Conclusion: Addition of oligosaccharides to infant formula results in an increase of the number of bifidobacteria in the intestinal flora of infants. The number of bifidobacteria seems to be comparable to infants who have been breast fed. ‘
INTRODUCTION
Prematurity is associated with high morbidity and mortality rates. A common disease in premature newborns is necrotizing enterocolitis(NEC). NEC is a severe and devastating disease, and it is associated with a high mortality. Premature infants are most susceptible for this disease. Of all the NEC cases, 90% of the patients are premature infants(Schnabl et al. 2008). According to The Eunice Kennedy Shriver National Institute of Child Health and Human Development Neonatal Research Network(NICHD), the mean incidence of NEC in premature newborns with very low birthweight is between 5% to 15% observed over the years of 2003 to 2007(Yee et al. 2012). The pathogenesis of NEC is not fully understood and is thought to be multifactorial consisting of an imbalance of the inflammatory responses, alterations in intestinal flora and an impairment of the immunity of the mucosa(Yang et al. 2014). Also, the intestines of premature newborns are immature, it is thought that abnormal colonization of the immature gut plays a role(Yang et al. 2014).
It is widely acknowledged that breastfeeding has a lot of benefits for the health and growth of infants. One of these benefits is that breastfeeding has a protective effect on the development of necrotizing enterocolitis (Herrmann & Carroll, 2014). Human milk contains several components that stimulate the maturation of the intestines in newborns, like human milk oligosaccharides(HMO) (Smilowitz et al. 2014). Human milk contains 12-15g oligosaccharides per liter(Ben et al. 2008). Human milk oligosaccharides are complex structures and are indigestible, so these structures can reach the large intestines and can be found in the feces of breast fed infants(Smilowitz et al. 2014). These oligosaccharides contribute to the host defense of the intestines, by playing a role in the development of the function of the intestinal barrier(Smilowitz et al. 2014). Also probiotics, more specifically bifidobacteria, are thought to have a protective effect against the development of NEC(Yang et al. 2014 & Lin et al. 2005). It is known that probiotics have the potential to contribute to the maturation of the intestinal barrier, to contribute to the production of anti-inflammatory cytokines, to control apoptosis and to diminish the growth of potential pathogens(Yang et al. 2014). It is important that probiotics, when added to food products, can survive the gastrointestinal tract environment, to maintain their activity. Another challenge is to grow faster than the velocity of peristaltic movements, in order to have their effect before they reach the diaper. Probiotics have a strong affinity for enterocytes, subsequently they can prevent pathogenic organisms to bind to the mucosa of the intestines. Furthermore, the production of antimicrobial peptides and lactic acids by the probiotics also have anti-bacterial effects.(Pandey et al. 2015).

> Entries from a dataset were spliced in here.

-- one loop iteration: A's remove-remove-update equals B's skip-while-adding nested loops
lemma pvStep_eq (locs : List (Int × Int)) (s b : Int × Int) (hne : s ≠ b) :
    PySem.Set.update locs
      ((PySem.List.remove?
          ((PySem.List.remove? (xysWithinDist s (l1A s b)) s).getD []) b).getD [])
    = (PySem.List.pyRange (-(l1A s b)) ((l1A s b) + 1) 1).foldl
        (fun locs dx =>
          (PySem.List.pyRange (-((l1A s b) - |dx|)) (((l1A s b) - |dx|) + 1) 1).foldl
            (fun locs dy =>
              if (s.1 + dx, s.2 + dy) ≠ s ∧ (s.1 + dx, s.2 + dy) ≠ b then
                PySem.Set.add locs (s.1 + dx, s.2 + dy)
              else locs)
            locs)
        locs := by
  set d := l1A s b with hdd
  have hd : 0 ≤ d := by
    simp only [hdd, l1A]
    have := abs_nonneg (s.1 - b.1); have := abs_nonneg (s.2 - b.2); omega
  have hL := pvXys_eq_diamond s d
  have hnod := pvNodup_diamond s d
  have hsmem : s ∈ pvDiamond s d := by rw [pvMem_diamond s d hd]; simp; omega
  have hbmem : b ∈ pvDiamond s d := by
    rw [pvMem_diamond s d hd]
    simp only [hdd, l1A, abs_sub_comm b.1 s.1, abs_sub_comm b.2 s.2]
    exact le_rfl
  -- LHS: the two removes are erases, which on a Nodup list are filters
  have h1 : PySem.List.remove? (pvDiamond s d) s = some ((pvDiamond s d).erase s) :=
    PySem.List.remove?_eq_some_erase _ s hsmem
  have hbmem' : b ∈ (pvDiamond s d).erase s := (List.mem_erase_of_ne (Ne.symm hne)).mpr hbmem
  have h2 : PySem.List.remove? ((pvDiamond s d).erase s) b
      = some (((pvDiamond s d).erase s).erase b) := PySem.List.remove?_eq_some_erase _ b hbmem'
  rw [hL, h1, Option.getD_some, h2, Option.getD_some,
    (hnod.erase s).erase_eq_filter b, hnod.erase_eq_filter s, List.filter_filter]
  -- RHS: the skipping nested loops add exactly the filtered diamond
  have hrhs : (PySem.List.pyRange (-d) (d + 1) 1).foldl
      (fun locs dx =>
        (PySem.List.pyRange (-(d - |dx|)) ((d - |dx|) + 1) 1).foldl
          (fun locs dy =>
            if (s.1 + dx, s.2 + dy) ≠ s ∧ (s.1 + dx, s.2 + dy) ≠ b then
              PySem.Set.add locs (s.1 + dx, s.2 + dy)
            else locs)
          locs)
      locs
      = ((pvDiamond s d).filter (fun p => decide (p ≠ s) && decide (p ≠ b))).foldl
          PySem.Set.add locs := by
    have hcol : ∀ (dx : Int) (acc : List (Int × Int)),
        (PySem.List.pyRange (-(d - |dx|)) ((d - |dx|) + 1) 1).foldl
          (fun locs dy =>
            if (s.1 + dx, s.2 + dy) ≠ s ∧ (s.1 + dx, s.2 + dy) ≠ b then
              PySem.Set.add locs (s.1 + dx, s.2 + dy)
            else locs)
          acc
        = (((PySem.List.pyRange (-(d - |dx|)) ((d - |dx|) + 1) 1).map
              (fun dy => (s.1 + dx, s.2 + dy))).filter
            (fun p => decide (p ≠ s) && decide (p ≠ b))).foldl PySem.Set.add acc := by
      intro dx acc
      rw [PySem.List.foldl_ite_eq_foldl_filter, List.filter_map, ← List.foldl_map]
      refine congrArg _ (congrArg _ (List.filter_congr ?_))
      intro dy _
      simp [Function.comp, Bool.decide_and]
    calc _ = (PySem.List.pyRange (-d) (d + 1) 1).foldl
          (fun acc dx => (((PySem.List.pyRange (-(d - |dx|)) ((d - |dx|) + 1) 1).map
              (fun dy => (s.1 + dx, s.2 + dy))).filter
            (fun p => decide (p ≠ s) && decide (p ≠ b))).foldl PySem.Set.add acc) locs := by
          exact PySem.List.foldl_congr_mem _ _ _ _ (fun acc dx _ => hcol dx acc)
      _ = _ := by rw [← List.foldl_flatMap, ← List.filter_flatMap]; rfl
  rw [hrhs]
  -- both sides are now foldl add over a filtered diamond; match the predicates
  have hpred : (fun p => (p != b) && (p != s))
      = (fun (p : Int × Int) => decide (p ≠ s) && decide (p ≠ b)) := by
    funext p
    rw [pvBne_eq_decide p b, pvBne_eq_decide p s, Bool.and_comm]
  rw [hpred]
  rfl

-- ===== VERDICT (by name: the statement is the Claim_ definition above) =====
theorem count_no_beacons_locations_spec : Claim_equal_count_no_beacons_locations := by
  intro sbs _ hpre
  unfold Spec_count_no_beacons_locations count_no_beacons_locations count_no_beacons_locations_alt
  refine PySem.List.foldl_congr_mem' _ _ _ _ ?_
  intro sb hsb locs
  exact pvStep_eq locs sb.1 sb.2 (hpre sb hsb)

@[simp] theorem count_no_beacons_locations_raises : Claim_raises_count_no_beacons_locations := by
  unfold Claim_raises_count_no_beacons_locations
  refine ⟨?_, by decide⟩
  rintro sbs _ ⟨sb, hmem, heq⟩ hpre
  exact hpre sb hmem heq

The intestinal flora of breast fed infants predominantly consist of bifidobacteria(Smilowitz et al. 2014 & Chichlowski et al. 2012). A mature colonized intestinal flora helps to protect against infections. Several studies have showed a correlation between human milk and the growth of bifidobacteria in the intestines of premature infants. These studies showed that growth of bifidobacteria is stimulated by HMO in the intestines(Smilowitz et al. 2014 & Chichlowski et al. 2012 & Zivkovic et al. 2011 & Musilova et al. 2014).
Unfortunately, some infants can not be breast fed, due to maternal diseases or medication use, or diseases of the newborn. These infants are fed with infant formula. Infant formula contains several components, but interesting for this review is the addition of oligosaccharides like galacto-oligosaccharides and/or fructo-oligosaccharides(Oozeer et al. 2013). In this review we would like to search in literature what the effect is on the number of bifidobacteria in the intestinal flora of infant formula with addition of these oligosaccharides compared to other forms of feeding, like breastfeeding or standard infant formula. This information can help us to assess the potency of this supplementation for infants who can not be breastfed.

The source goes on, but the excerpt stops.